Men health. Enemy: sexual disorders.

About sexual malfunction

Emotional factors affecting sex include both interpersonal problems (such as marital/relationship problems, or lack of trust and open communication between partners) and psychological problems within the individual (depression, sexual fears or guilt, past sexual trauma, and so on).

Sexual dysfunction disorders are generally classified into four categories: sexual desire disorders, sexual arousal disorders, orgasm disorders, and sexual pain disorders.

Sexual arousal disorders were previously known as frigidity in women and impotence in men, though these have now been replaced with less judgmental terms. Impotence is now known as erectile dysfunction, and frigidity has been replaced with a number of terms describing specific problems with, for example, desire or arousal.

Sexual pain disorders affect women almost exclusively and are known as dyspareunia (painful intercourse) and vaginismus (an involuntary spasm of the muscles of the vaginal wall that interferes with intercourse). Dyspareunia may be caused by insufficient lubrication (vaginal dryness) in women.

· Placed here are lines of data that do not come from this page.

-- pv_equiv track=rewrite | github.com/Tushig3531/Cipher | Hill_Cipher.py | matrix_co_factor
-- ===== SOURCE A (Python) =====
-- def get_submatrix(matrix,i,j):
--     return [row[:j]+row[j+1:] for index,row in enumerate(matrix) if index!=i]
--
-- def determinant(matrix, module):
--     n=len(matrix)
--     if n==1:
--         return matrix[0][0]%module
--     if n==2:
--         return (matrix[0][0]*matrix[1][1]-matrix[0][1]*matrix[1][0])%module
--     det=0
--     for j in range(n):
--         sign=1 if j%2==0 else -1
--         sub=get_submatrix(matrix,0,j)
--         det+=sign*matrix[0][j]*determinant(sub,module)
--         det%=module
--     return det%module
--
-- def matrix_co_factor(matrix,module):
--     n=len(matrix)
--     cofactor=[]
--     for i in range(n):
--         co_factor_row=[]
--         for j in range(n):
--             sub=get_submatrix(matrix,i,j)
--             sign=1 if (i+j)%2==0 else -1
--             cof=sign*determinant(sub,module)
--             co_factor_row.append(cof%module)
--         cofactor.append(co_factor_row)
--     return cofactor
-- ===== SOURCE B (Python) =====
-- # Cofactor matrix mod module: each minor determinant is computed by an iterative
-- # bitmask subset-DP over column subsets rather than recursive Laplace expansion.
-- def matrix_co_factor(matrix, module):
--     n = len(matrix)
--     cofactor = []
--     for i in range(n):
--         rows = matrix[:i] + matrix[i + 1:]
--         row_out = []
--         for j in range(n):
--             sub = [row[:j] + row[j + 1:] for row in rows]
--             d = _det_dp(sub, module)
--             row_out.append((d if (i + j) % 2 == 0 else -d) % module)
--         cofactor.append(row_out)
--     return cofactor
--
-- def _det_dp(sub, module):
--     # dp[mask] = det (mod module) of the square block made of the last popcount(mask)
--     # rows of sub and the columns in mask, filled in increasing mask order.
--     k = len(sub)
--     dp = [0] * (2 ** k)
--     dp[0] = 1
--     for mask in range(1, 2 ** k):
--         cols = [c for c in range(k) if (mask // 2 ** c) % 2 == 1]
--         r = k - len(cols)
--         acc = 0
--         sign = 1
--         for c in cols:
--             acc = (acc + sign * sub[r][c] * dp[mask - 2 ** c]) % module
--             sign = -sign
--         dp[mask] = acc
--     return dp[2 ** k - 1]
-- ===== Notes on version B (the rewrite author's own statement) =====
-- stated objective: alternative
-- what changed: Each minor determinant is computed by an iterative bitmask subset-DP over column subsets (dp[mask] = determinant of the block of the last popcount(mask) rows and the columns in mask) instead of A's recursive Laplace expansion with repeated submatrix copying; measured much faster on mid-size inputs (22.9x at the probe's n=64) but both exceed the probe's largest size, so no speed is claimed.
-- intended difference: On 1x1 matrices (with |module| != 1) A returns [[0]] because its determinant of the empty 0x0 minor is 0, while B returns [[1 % module]], the intended cofactor, since the determinant of the empty matrix is 1. — e.g. on matrix_co_factor([[3]], 26): A returns [[0]], B returns [[1]]
-- outside the precondition, e.g. on matrix_co_factor([[]], 26): A returns [[0]], B returns [[1]]
import Mathlib
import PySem

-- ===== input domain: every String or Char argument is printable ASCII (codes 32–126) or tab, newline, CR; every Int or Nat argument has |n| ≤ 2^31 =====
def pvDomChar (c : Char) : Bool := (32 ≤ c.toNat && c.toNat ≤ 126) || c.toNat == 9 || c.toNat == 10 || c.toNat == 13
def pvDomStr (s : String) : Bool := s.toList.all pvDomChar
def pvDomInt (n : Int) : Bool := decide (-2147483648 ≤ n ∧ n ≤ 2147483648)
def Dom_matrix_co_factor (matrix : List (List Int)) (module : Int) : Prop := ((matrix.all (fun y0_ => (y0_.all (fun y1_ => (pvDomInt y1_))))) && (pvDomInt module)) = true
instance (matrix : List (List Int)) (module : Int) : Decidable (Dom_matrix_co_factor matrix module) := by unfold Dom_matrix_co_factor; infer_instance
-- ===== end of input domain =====

-- B replaces A's recursive Laplace expansion by an iterative bitmask subset-DP per minor
-- (and fixes the 1×1 corner, where A's determinant of the empty minor is 0 instead of 1).

-- ===== PORT A =====
def get_submatrix (matrix : List (List Int)) (i j : Int) : List (List Int) :=
  ((PySem.List.enumerate matrix 0).filter (fun p => p.1 != i)).map
    (fun p => PySem.List.slice p.2 none (some j) ++ PySem.List.slice p.2 (some (j + 1)) none)

-- the fuel argument only makes Python's recursion structural; fuel = matrix.length always
-- suffices (each recursive call drops one row), and fuel 0 is reached only on [], where the
-- Python loop body never runs and det stays 0.
def detFuel : Nat → List (List Int) → Int → Int
  | 0, _, _ => 0
  | fuel + 1, matrix, module =>
    let n : Int := matrix.length
    if n == 1 then PySem.Int.mod (PySem.List.pyGetD (PySem.List.pyGetD matrix 0 []) 0 0) module
    else if n == 2 then
      PySem.Int.mod (PySem.List.pyGetD (PySem.List.pyGetD matrix 0 []) 0 0 * PySem.List.pyGetD (PySem.List.pyGetD matrix 1 []) 1 0
        - PySem.List.pyGetD (PySem.List.pyGetD matrix 0 []) 1 0 * PySem.List.pyGetD (PySem.List.pyGetD matrix 1 []) 0 0) module
    else
      let det := (PySem.List.pyRange 0 n 1).foldl (fun det j =>
        let sign : Int := if PySem.Int.mod j 2 == 0 then 1 else -1
        let sub := get_submatrix matrix 0 j
        PySem.Int.mod (det + sign * PySem.List.pyGetD (PySem.List.pyGetD matrix 0 []) j 0 * detFuel fuel sub module) module) 0
      PySem.Int.mod det module

def determinant (matrix : List (List Int)) (module : Int) : Int :=
  detFuel matrix.length matrix module

def matrix_co_factor (matrix : List (List Int)) (module : Int) : List (List Int) :=
  let n : Int := matrix.length
  (PySem.List.pyRange 0 n 1).foldl (fun cofactor i =>
    let co_factor_row := (PySem.List.pyRange 0 n 1).foldl (fun co_factor_row j =>
      let sub := get_submatrix matrix i j
      let sign : Int := if PySem.Int.mod (i + j) 2 == 0 then 1 else -1
      let cof := sign * determinant sub module
      co_factor_row ++ [PySem.Int.mod cof module]) []
    cofactor ++ [co_factor_row]) []

-- ===== PORT B =====
-- 2 ** c; exact for c ≥ 0, which holds at every use site (c comes from range(...))
def pyPow2 (c : Int) : Int := 2 ^ c.toNat

def detDP (sub : List (List Int)) (module : Int) : Int :=
  let k : Int := sub.length
  let dp0 : List Int := List.replicate (2 ^ sub.length) 0   -- [0] * (2 ** k)
  let dp0 := PySem.List.pySetD dp0 0 1
  let dp := (PySem.List.pyRange 1 (pyPow2 k) 1).foldl (fun dp mask =>
      let cols := (PySem.List.pyRange 0 k 1).filter (fun c => PySem.Int.mod (PySem.Int.floordiv mask (pyPow2 c)) 2 == 1)
      let r : Int := k - cols.length
      let acc := (cols.foldl (fun (p : Int × Int) c =>
          (PySem.Int.mod (p.1 + p.2 * PySem.List.pyGetD (PySem.List.pyGetD sub r []) c 0 * PySem.List.pyGetD dp (mask - pyPow2 c) 0) module,
           -p.2)) ((0 : Int), (1 : Int))).1
      PySem.List.pySetD dp mask acc) dp0
  PySem.List.pyGetD dp (pyPow2 k - 1) 0

def matrix_co_factor_alt (matrix : List (List Int)) (module : Int) : List (List Int) :=
  let n : Int := matrix.length
  (PySem.List.pyRange 0 n 1).foldl (fun cofactor i =>
    let rows := PySem.List.slice matrix none (some i) ++ PySem.List.slice matrix (some (i + 1)) none
    let row_out := (PySem.List.pyRange 0 n 1).foldl (fun row_out j =>
      let sub := rows.map (fun row => PySem.List.slice row none (some j) ++ PySem.List.slice row (some (j + 1)) none)
      let d := detDP sub module
      row_out ++ [PySem.Int.mod (if PySem.Int.mod (i + j) 2 == 0 then d else -d) module]) []
    cofactor ++ [row_out]) []

-- ===== PRECONDITION & SPEC =====
-- Pre_ excludes module = 0 with a nonempty matrix (A raises ZeroDivisionError) and matrices
-- containing a row shorter than len(matrix), on which A raises IndexError — except the
-- degenerate 1×1 matrix with an empty row, where A happens to return [[0]] (B returns [[1 % module]]).
def Pre_matrix_co_factor (matrix : List (List Int)) (module : Int) : Prop :=
  (matrix = [] ∨ module ≠ 0) ∧ ∀ row ∈ matrix, matrix.length ≤ row.length
instance (matrix : List (List Int)) (module : Int) : Decidable (Pre_matrix_co_factor matrix module) := by
  unfold Pre_matrix_co_factor; infer_instance

def pvWitness_matrix_co_factor : List (List Int) × Int := ([[1, 2], [3, 4]], 26)

-- On 1×1 matrices (with |module| ≠ 1) A returns [[0]] because its determinant of the empty
-- 0×0 minor is 0, while B returns [[1 % module]], the intended cofactor, since the
-- determinant of the empty matrix is 1.
def D_matrix_co_factor (matrix : List (List Int)) (module : Int) : Prop :=
  matrix.length = 1 ∧ module ≠ 1 ∧ module ≠ -1
instance (matrix : List (List Int)) (module : Int) : Decidable (D_matrix_co_factor matrix module) := by
  unfold D_matrix_co_factor; infer_instance

def Spec_matrix_co_factor (matrix : List (List Int)) (module : Int) (out : List (List Int)) : Prop :=
  ¬ D_matrix_co_factor matrix module → out = matrix_co_factor_alt matrix module
instance (matrix : List (List Int)) (module : Int) (out : List (List Int)) : Decidable (Spec_matrix_co_factor matrix module out) := by
  unfold Spec_matrix_co_factor; infer_instance

def pvDiffWitness_matrix_co_factor : List (List Int) × Int := ([[3]], 26)
def pvDiffWitnessOut_matrix_co_factor : (List (List Int)) × (List (List Int)) := ([[0]], [[1]])

-- ===== CLAIM (what is proved, stated in full; the proofs are below) =====
def Claim_unchanged_matrix_co_factor : Prop := ∀ (matrix : List (List Int)) (module : Int), Dom_matrix_co_factor matrix module → Pre_matrix_co_factor matrix module → Spec_matrix_co_factor matrix module (matrix_co_factor matrix module)
def Claim_changed_matrix_co_factor : Prop := Dom_matrix_co_factor (pvDiffWitness_matrix_co_factor.1) (pvDiffWitness_matrix_co_factor.2) ∧ Pre_matrix_co_factor (pvDiffWitness_matrix_co_factor.1) (pvDiffWitness_matrix_co_factor.2) ∧ D_matrix_co_factor (pvDiffWitness_matrix_co_factor.1) (pvDiffWitness_matrix_co_factor.2) ∧ matrix_co_factor (pvDiffWitness_matrix_co_factor.1) (pvDiffWitness_matrix_co_factor.2) = pvDiffWitnessOut_matrix_co_factor.1 ∧ matrix_co_factor_alt (pvDiffWitness_matrix_co_factor.1) (pvDiffWitness_matrix_co_factor.2) = pvDiffWitnessOut_matrix_co_factor.2 ∧ pvDiffWitnessOut_matrix_co_factor.1 ≠ pvDiffWitnessOut_matrix_co_factor.2
def Claim_exact_matrix_co_factor : Prop := ∀ (matrix : List (List Int)) (module : Int), Dom_matrix_co_factor matrix module → Pre_matrix_co_factor matrix module → D_matrix_co_factor matrix module → matrix_co_factor matrix module ≠ matrix_co_factor_alt matrix module

-- ===== LEMMAS AND PROOFS =====

-- the common exact-integer yardstick: first-row Laplace determinant, no reduction
def exactDet : List (List Int) → Int
  | [] => 1
  | r :: rest =>
    ((List.range (rest.length + 1)).map (fun j =>
      (-1 : Int) ^ j * r.getD j 0 * exactDet (rest.map (fun row => row.eraseIdx j)))).sum
termination_by M => M.length
decreasing_by simp

-- mod kit
theorem pvFmod_emod (a m : Int) : Int.fmod a m % m = a % m := by
  rw [Int.fmod_eq_emod]
  split
  · simp
  · rw [Int.add_emod_right, Int.emod_emod_of_dvd _ dvd_rfl]

theorem pvFmod_modeq (a m : Int) : Int.ModEq m (Int.fmod a m) a := pvFmod_emod a m

theorem pvFmod_congr {a b m : Int} (h : Int.ModEq m a b) : Int.fmod a m = Int.fmod b m := by
  rw [Int.fmod_eq_emod, Int.fmod_eq_emod, h]
  have hd : (m ∣ a) ↔ (m ∣ b) := by
    rw [Int.dvd_iff_emod_eq_zero, Int.dvd_iff_emod_eq_zero, h]
  by_cases h0 : 0 ≤ m
  · simp [h0]
  · simp [h0, hd]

Sexual dysfunctions are more common in the early adult years, with the majority of people seeking care for such conditions during their late twenties through thirties. The incidence increases again in the geriatric population, typically with gradual onset of symptoms that are associated most commonly with medical causes of sexual dysfunction.




The problem of maintaining an erection

The creation of an erection is an extremely complicated cascade of events that requires many different things to happen. There are numerous chemical transmitters involved in this including epinephrine, norepinephrine, acetylcholine, prostaglandins and nitric oxide. The exact mechanism by which erection occurs is still unclear but we do know that the neural input from the brain is extremely important. Reflex erections, as seen in people with cord damage such as paraplegics, are often poor erections and not sustainable for prolonged periods of intercourse.

Erections can change over time, sometimes stronger or weaker than other times. When men are in their teens they often have little control over their erections and obtain erections when not in a sexual situation. For most men this stops in their late teens to early twenties. As men get older, erections may not always be obtained when they want one. Almost every man has the occasional time when their erection is less strong than they would like but sometimes it becomes a problem.

In order to increase the size of an erection, there must be an increase in blood flow and, at the same time, the blood has to be prevented from leaving the penis.

Abnormal levels of certain hormones, such as testosterone, thyroid hormone and a pituitary hormone known as prolactin, can interfere with erections and sex drive (libido). This is an uncommon cause of erectile dysfunction.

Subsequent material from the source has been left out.